---- Recorded data
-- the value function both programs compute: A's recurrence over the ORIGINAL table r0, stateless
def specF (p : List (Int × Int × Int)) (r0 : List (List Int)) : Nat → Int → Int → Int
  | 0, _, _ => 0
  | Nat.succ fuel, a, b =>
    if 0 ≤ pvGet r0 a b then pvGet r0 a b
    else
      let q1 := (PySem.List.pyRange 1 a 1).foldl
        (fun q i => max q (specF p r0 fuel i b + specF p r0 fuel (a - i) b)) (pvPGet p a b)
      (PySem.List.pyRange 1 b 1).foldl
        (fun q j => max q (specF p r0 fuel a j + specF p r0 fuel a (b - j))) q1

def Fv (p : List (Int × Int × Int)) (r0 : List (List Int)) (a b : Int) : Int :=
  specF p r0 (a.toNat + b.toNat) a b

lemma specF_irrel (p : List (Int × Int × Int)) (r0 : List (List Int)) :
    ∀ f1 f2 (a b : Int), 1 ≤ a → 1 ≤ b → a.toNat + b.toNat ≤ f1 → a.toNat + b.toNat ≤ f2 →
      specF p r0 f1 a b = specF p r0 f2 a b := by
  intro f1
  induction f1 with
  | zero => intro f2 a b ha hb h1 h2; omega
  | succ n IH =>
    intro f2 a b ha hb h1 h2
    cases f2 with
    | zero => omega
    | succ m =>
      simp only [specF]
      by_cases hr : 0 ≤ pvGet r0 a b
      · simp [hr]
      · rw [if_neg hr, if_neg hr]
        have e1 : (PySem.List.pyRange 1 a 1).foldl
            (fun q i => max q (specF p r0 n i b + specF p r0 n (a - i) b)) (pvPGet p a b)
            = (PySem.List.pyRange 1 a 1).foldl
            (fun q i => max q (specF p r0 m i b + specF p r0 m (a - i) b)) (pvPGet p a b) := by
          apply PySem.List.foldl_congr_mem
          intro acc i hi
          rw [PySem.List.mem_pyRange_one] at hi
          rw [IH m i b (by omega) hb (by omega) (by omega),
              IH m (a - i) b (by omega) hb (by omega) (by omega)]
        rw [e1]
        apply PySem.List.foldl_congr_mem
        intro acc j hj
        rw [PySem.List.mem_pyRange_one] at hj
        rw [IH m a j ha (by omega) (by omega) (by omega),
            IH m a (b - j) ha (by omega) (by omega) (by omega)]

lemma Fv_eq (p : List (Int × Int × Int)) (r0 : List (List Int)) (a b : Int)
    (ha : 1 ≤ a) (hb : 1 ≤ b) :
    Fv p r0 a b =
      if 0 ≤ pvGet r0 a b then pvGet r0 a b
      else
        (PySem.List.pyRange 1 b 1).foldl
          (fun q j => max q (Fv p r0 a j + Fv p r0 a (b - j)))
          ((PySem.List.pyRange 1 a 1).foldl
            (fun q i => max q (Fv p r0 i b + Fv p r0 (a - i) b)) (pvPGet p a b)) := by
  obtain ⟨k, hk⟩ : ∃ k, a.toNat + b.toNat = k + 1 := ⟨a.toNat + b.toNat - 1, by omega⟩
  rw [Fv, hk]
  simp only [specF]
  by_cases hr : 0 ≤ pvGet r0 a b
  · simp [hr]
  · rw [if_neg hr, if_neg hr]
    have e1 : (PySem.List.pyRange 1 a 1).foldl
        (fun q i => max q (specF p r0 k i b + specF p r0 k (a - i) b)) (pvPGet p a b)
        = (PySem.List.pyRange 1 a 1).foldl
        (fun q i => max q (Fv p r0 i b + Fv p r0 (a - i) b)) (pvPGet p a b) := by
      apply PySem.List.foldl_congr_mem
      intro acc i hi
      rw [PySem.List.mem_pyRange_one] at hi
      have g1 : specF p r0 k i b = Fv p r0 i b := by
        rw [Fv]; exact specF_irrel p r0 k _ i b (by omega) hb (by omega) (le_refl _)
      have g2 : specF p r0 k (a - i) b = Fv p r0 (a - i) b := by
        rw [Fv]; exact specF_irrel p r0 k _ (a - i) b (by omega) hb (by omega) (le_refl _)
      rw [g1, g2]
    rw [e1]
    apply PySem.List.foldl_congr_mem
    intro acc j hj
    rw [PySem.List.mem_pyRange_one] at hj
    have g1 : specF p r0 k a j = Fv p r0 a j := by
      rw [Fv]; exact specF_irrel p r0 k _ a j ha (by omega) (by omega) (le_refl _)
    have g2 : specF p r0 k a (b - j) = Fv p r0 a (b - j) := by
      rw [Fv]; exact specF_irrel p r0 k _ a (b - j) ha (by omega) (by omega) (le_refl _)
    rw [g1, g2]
--------
---- Recorded data
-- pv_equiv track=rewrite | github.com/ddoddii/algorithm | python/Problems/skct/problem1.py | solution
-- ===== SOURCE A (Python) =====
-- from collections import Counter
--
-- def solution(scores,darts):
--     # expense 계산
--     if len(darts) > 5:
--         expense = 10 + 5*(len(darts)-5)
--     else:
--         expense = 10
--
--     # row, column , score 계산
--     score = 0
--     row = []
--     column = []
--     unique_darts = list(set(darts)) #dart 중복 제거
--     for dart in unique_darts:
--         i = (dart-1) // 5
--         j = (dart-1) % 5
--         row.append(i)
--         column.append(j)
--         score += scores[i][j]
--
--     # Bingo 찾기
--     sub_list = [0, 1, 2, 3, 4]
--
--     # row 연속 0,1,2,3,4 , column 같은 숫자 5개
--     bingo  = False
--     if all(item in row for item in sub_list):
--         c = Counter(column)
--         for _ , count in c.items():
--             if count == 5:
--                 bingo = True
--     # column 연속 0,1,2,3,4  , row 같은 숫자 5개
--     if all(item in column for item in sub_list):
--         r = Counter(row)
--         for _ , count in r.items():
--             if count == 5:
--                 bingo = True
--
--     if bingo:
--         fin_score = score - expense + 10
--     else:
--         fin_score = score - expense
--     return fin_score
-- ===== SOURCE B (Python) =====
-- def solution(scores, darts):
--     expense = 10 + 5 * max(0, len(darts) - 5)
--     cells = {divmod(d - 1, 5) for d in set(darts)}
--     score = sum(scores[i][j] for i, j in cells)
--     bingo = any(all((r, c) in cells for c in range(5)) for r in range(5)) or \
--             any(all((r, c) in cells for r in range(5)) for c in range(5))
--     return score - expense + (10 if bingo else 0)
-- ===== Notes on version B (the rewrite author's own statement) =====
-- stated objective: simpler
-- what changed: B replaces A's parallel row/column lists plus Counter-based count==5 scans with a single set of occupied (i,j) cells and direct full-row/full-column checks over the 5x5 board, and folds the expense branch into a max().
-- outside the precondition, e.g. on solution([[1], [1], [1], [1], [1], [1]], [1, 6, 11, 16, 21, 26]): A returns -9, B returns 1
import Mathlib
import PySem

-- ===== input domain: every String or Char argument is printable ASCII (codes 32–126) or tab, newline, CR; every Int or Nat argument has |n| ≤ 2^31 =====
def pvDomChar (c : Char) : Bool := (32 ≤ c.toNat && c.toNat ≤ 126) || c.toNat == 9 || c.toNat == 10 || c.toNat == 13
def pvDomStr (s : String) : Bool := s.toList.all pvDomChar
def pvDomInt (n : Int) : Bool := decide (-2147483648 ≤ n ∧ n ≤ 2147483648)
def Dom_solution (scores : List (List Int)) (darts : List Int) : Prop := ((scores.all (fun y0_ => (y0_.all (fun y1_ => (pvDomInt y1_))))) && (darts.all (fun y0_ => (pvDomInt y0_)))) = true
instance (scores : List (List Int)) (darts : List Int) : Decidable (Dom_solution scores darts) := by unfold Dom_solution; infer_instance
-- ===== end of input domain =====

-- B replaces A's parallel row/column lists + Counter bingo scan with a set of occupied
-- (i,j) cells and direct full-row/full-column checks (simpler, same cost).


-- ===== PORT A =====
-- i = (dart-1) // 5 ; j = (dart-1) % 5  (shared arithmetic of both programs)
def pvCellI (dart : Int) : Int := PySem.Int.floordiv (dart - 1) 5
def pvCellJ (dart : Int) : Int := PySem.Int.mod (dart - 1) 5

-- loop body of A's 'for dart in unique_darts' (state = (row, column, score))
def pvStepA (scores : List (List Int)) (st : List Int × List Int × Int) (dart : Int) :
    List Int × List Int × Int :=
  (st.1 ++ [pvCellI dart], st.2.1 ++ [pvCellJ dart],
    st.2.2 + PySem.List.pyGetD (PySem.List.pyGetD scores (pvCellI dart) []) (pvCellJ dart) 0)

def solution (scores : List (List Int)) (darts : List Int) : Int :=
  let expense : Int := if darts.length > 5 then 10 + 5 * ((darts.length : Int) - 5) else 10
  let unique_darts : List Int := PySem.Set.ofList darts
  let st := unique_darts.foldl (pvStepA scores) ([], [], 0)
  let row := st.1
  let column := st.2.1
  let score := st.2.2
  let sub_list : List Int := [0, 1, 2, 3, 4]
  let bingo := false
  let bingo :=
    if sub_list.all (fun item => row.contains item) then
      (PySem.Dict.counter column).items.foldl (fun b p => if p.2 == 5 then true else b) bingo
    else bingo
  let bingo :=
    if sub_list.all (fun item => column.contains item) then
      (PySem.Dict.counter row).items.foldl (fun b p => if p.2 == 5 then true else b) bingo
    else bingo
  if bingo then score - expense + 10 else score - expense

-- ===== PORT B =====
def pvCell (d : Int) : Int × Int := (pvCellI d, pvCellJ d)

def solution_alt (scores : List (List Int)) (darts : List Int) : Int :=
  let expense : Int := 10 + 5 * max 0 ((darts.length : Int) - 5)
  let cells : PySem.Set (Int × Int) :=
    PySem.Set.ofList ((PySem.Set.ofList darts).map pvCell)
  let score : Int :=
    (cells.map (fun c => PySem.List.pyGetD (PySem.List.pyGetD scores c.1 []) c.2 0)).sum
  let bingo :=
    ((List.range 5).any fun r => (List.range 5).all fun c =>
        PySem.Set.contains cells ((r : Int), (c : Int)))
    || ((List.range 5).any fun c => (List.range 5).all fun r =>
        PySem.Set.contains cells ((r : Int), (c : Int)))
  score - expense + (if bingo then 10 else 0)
--------
◆ What you should do
Find the number of lines in the records that contain "pvDomInt", and write that number only.

◆ Answer box
2